From the entries that follow, copy exactly the lines beginning at the line holding "lemma pvBuildB_getD (rest" and continuing through the line holding "((pvBuildB pat 0".

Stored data
********************

-- bit j of the mask stored for c by the table-building loop
lemma pvBuildB_getD (rest : List Char) (j0 : Nat) (B : PySem.Dict Char Nat) (c : Char) (j : Nat) :
    ((pvBuildB rest j0 B).getD c 0).testBit j ↔
      (B.getD c 0).testBit j ∨ (j0 ≤ j ∧ rest[j - j0]? = some c) := by
  induction rest generalizing j0 B with
  | nil => simp [pvBuildB]
  | cons c' rest ih =>
    simp only [pvBuildB]
    rw [ih, PySem.Dict.getD_insert]
    rcases Nat.lt_trichotomy j j0 with h | h | h
    · have h1 : ¬ j0 ≤ j := by omega
      have h2 : ¬ j0 + 1 ≤ j := by omega
      split_ifs with hc
      · subst hc
        simp only [Nat.testBit_or, Nat.one_shiftLeft, Nat.testBit_two_pow, h1, h2,
          Bool.or_eq_true, decide_eq_true_eq, false_and, or_false]
        have hne : j0 ≠ j := by omega
        tauto
      · simp [h1, h2]
    · subst h
      have h2 : ¬ j + 1 ≤ j := by omega
      simp only [Nat.sub_self, List.getElem?_cons_zero, le_refl, true_and, h2, false_and, or_false]
      split_ifs with hc
      · subst hc
        simp [Nat.testBit_or, Nat.one_shiftLeft]
      · simp only [Option.some_inj, iff_self_or]
        exact fun hEq => absurd hEq.symm hc
    · have h1 : j0 ≤ j := by omega
      have h2 : j0 + 1 ≤ j := by omega
      have h3 : j - j0 = (j - (j0 + 1)) + 1 := by omega
      rw [h3, List.getElem?_cons_succ]
      split_ifs with hc
      · subst hc
        simp only [Nat.testBit_or, Nat.one_shiftLeft, Nat.testBit_two_pow, h1, h2,
          Bool.or_eq_true, decide_eq_true_eq, true_and]
        have hne : j0 ≠ j := by omega
        tauto
      · simp [h1, h2]

lemma pvMask_testBit (pat : List Char) (c : Char) (j : Nat) :
    ((pvBuildB pat 0 PySem.Dict.empty).getD c 0).testBit j ↔ pat[j]? = some c := by
  rw [pvBuildB_getD]
  simp [PySem.Dict.getD_empty]
-- A's while-loop reaches k = m exactly when B's single pass from the same position succeeds
theorem loop_iff (primepath exepath : List Int) :
    ∀ (fa i j k fb : Nat), exepath.length - (i + j) ≤ fa → k ≤ primepath.length →
    primepath.length - k ≤ fb →
    (aLoop primepath exepath i fa j k = primepath.length ↔
      bLoop primepath exepath fb (i + j) k = true) := by
  intro fa
  induction fa with
  | zero =>
    intro i j k fb hf hk hfb
    show (k = primepath.length ↔ _)
    by_cases hklt : k < primepath.length
    · cases fb with
      | zero => omega
      | succ n =>
        rw [bLoop, if_pos hklt, if_pos (by omega : i + j ≥ exepath.length)]
        simp
        omega
    · cases fb with
      | zero => simp [bLoop]; omega
      | succ n =>
        rw [bLoop, if_neg hklt]
        simp
        omega
  | succ n ih =>
    intro i j k fb hf hk hfb
    rw [aLoop]
    by_cases hg : k < primepath.length ∧ i + j < exepath.length
    · rw [if_pos hg]
      obtain ⟨fb', rfl⟩ : ∃ fb', fb = fb' + 1 := ⟨fb - 1, by omega⟩
      rw [bLoop, if_pos hg.1, if_neg (show ¬ i + j ≥ exepath.length by omega)]
      by_cases hd : exepath.getD (i + j) 0 = primepath.getD k 0
      · rw [if_pos hd, if_pos hd]
        have := ih i (j + 1) (k + 1) fb' (by omega) (by omega) (by omega)
        rw [← Nat.add_assoc] at this
        exact this
      · rw [if_neg hd, if_neg hd]
        by_cases hm : primepath.getD k 0 ∈ PySem.List.slice exepath (some ((i + j : Nat) : Int)) none
        · rw [if_pos hm]
          rw [PySem.List.slice_from_natCast] at hm ⊢
          obtain ⟨idx, hidx⟩ := Option.isSome_iff_exists.mp
            ((PySem.List.index?_isSome_iff _ _).mpr hm)
          obtain ⟨hklen, hkv, hkmin⟩ := PySem.List.getElem_of_index?_eq_some hidx
          rw [List.length_drop] at hklen
          have hpos : 1 ≤ idx := pvIdxPos (by omega) hd hidx
          rw [List.getElem_drop] at hkv
          have hvT : exepath.getD (i + j + idx) 0 = primepath.getD k 0 := by
            rw [List.getD_eq_getElem exepath 0 (by omega)]
            exact hkv
          have hscan : bScan exepath (primepath.getD k 0) exepath.length (i + j + 1) =
              some (i + j + idx) := by
            apply bScan_eq_of_first (by omega) (by omega) (by omega) hvT
            intro u hu1 hu2 hu3
            apply hkmin (u - (i + j)) (by omega)
            rw [List.getElem_drop]
            simp only [show i + j + (u - (i + j)) = u from by omega]
            rw [List.getD_eq_getElem exepath 0 (by omega)] at hu3
            exact hu3
          rw [hidx, hscan]
          simp only [Option.getD_some]
          have := ih i (j + idx) (k + 1) fb' (by omega) (by omega) (by omega)
          rw [← Nat.add_assoc] at this
          exact this
        · rw [if_neg hm]
          rw [PySem.List.slice_from_natCast] at hm
          rw [bScan_none_of_notmem (by omega) hm]
          constructor
          · intro h
            exfalso
            by_cases hside : primepath.getD (k - 1) 0 ∈ PySem.List.slice exepath (some ((i + j : Nat) : Int)) none
            · rw [if_pos hside] at h
              rw [aLoop_dead primepath exepath n i _ k
                (drop_mono_notmem (by omega) hm)] at h
              omega
            · rw [if_neg hside] at h
              omega
          · intro h
            exact absurd h (by simp)
    · rw [if_neg hg]
      rcases Nat.lt_or_ge k primepath.length with hklt | hkge
      · obtain ⟨fb', rfl⟩ : ∃ fb', fb = fb' + 1 := ⟨fb - 1, by omega⟩
        rw [bLoop, if_pos hklt, if_pos (by omega : i + j ≥ exepath.length)]
        simp
        omega
      · cases fb with
        | zero => simp [bLoop]; omega
        | succ m =>
          rw [bLoop, if_neg (by omega)]
          simp
          omega

-- aOuter succeeds iff some listed start anchors and completes
theorem aOuter_iff (primepath exepath : List Int) (l : List Nat) :
    aOuter primepath exepath l = true ↔
    ∃ i ∈ l, exepath.getD i 0 = primepath.getD 0 0 ∧
      aLoop primepath exepath i exepath.length 1 1 = primepath.length := by
  induction l with
  | nil => simp [aOuter]
  | cons i rest ih =>
    rw [aOuter]
    by_cases ha : exepath.getD i 0 = primepath.getD 0 0
    · rw [if_pos ha]
      by_cases hl : aLoop primepath exepath i exepath.length 1 1 = primepath.length
      · rw [if_pos hl]
        simp only [true_iff]
        exact ⟨i, List.mem_cons_self, ha, hl⟩
      · rw [if_neg hl, ih]
        constructor
        · rintro ⟨x, hx, h1, h2⟩
          exact ⟨x, List.mem_cons_of_mem _ hx, h1, h2⟩
        · rintro ⟨x, hx, h1, h2⟩
          rcases List.mem_cons.mp hx with rfl | hx'
          · exact absurd h2 hl
          · exact ⟨x, hx', h1, h2⟩
    · rw [if_neg ha, ih]
      constructor
      · rintro ⟨x, hx, h1, h2⟩
        exact ⟨x, List.mem_cons_of_mem _ hx, h1, h2⟩
      · rintro ⟨x, hx, h1, h2⟩
        rcases List.mem_cons.mp hx with rfl | hx'
        · exact absurd h1 ha
        · exact ⟨x, hx', h1, h2⟩

-- bAnchor on a <-sorted list: none = no anchor; some i0 = the least anchor
theorem bAnchor_none {primepath exepath : List Int} {l : List Nat}
    (h : bAnchor primepath exepath l = none) :
    ∀ i ∈ l, exepath.getD i 0 ≠ primepath.getD 0 0 := by
  induction l with
  | nil => simp
  | cons x rest ih =>
    rw [bAnchor] at h
    by_cases hx : exepath.getD x 0 = primepath.getD 0 0
    · rw [if_pos hx] at h
      exact absurd h (by simp)
    · rw [if_neg hx] at h
      intro i hi
      rcases List.mem_cons.mp hi with rfl | hi'
      · exact hx
      · exact ih h i hi'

********************

### Your response:
lemma pvBuildB_getD (rest : List Char) (j0 : Nat) (B : PySem.Dict Char Nat) (c : Char) (j : Nat) :
    ((pvBuildB rest j0 B).getD c 0).testBit j ↔
      (B.getD c 0).testBit j ∨ (j0 ≤ j ∧ rest[j - j0]? = some c) := by
  induction rest generalizing j0 B with
  | nil => simp [pvBuildB]
  | cons c' rest ih =>
    simp only [pvBuildB]
    rw [ih, PySem.Dict.getD_insert]
    rcases Nat.lt_trichotomy j j0 with h | h | h
    · have h1 : ¬ j0 ≤ j := by omega
      have h2 : ¬ j0 + 1 ≤ j := by omega
      split_ifs with hc
      · subst hc
        simp only [Nat.testBit_or, Nat.one_shiftLeft, Nat.testBit_two_pow, h1, h2,
          Bool.or_eq_true, decide_eq_true_eq, false_and, or_false]
        have hne : j0 ≠ j := by omega
        tauto
      · simp [h1, h2]
    · subst h
      have h2 : ¬ j + 1 ≤ j := by omega
      simp only [Nat.sub_self, List.getElem?_cons_zero, le_refl, true_and, h2, false_and, or_false]
      split_ifs with hc
      · subst hc
        simp [Nat.testBit_or, Nat.one_shiftLeft]
      · simp only [Option.some_inj, iff_self_or]
        exact fun hEq => absurd hEq.symm hc
    · have h1 : j0 ≤ j := by omega
      have h2 : j0 + 1 ≤ j := by omega
      have h3 : j - j0 = (j - (j0 + 1)) + 1 := by omega
      rw [h3, List.getElem?_cons_succ]
      split_ifs with hc
      · subst hc
        simp only [Nat.testBit_or, Nat.one_shiftLeft, Nat.testBit_two_pow, h1, h2,
          Bool.or_eq_true, decide_eq_true_eq, true_and]
        have hne : j0 ≠ j := by omega
        tauto
      · simp [h1, h2]

lemma pvMask_testBit (pat : List Char) (c : Char) (j : Nat) :
    ((pvBuildB pat 0 PySem.Dict.empty).getD c 0).testBit j ↔ pat[j]? = some c := by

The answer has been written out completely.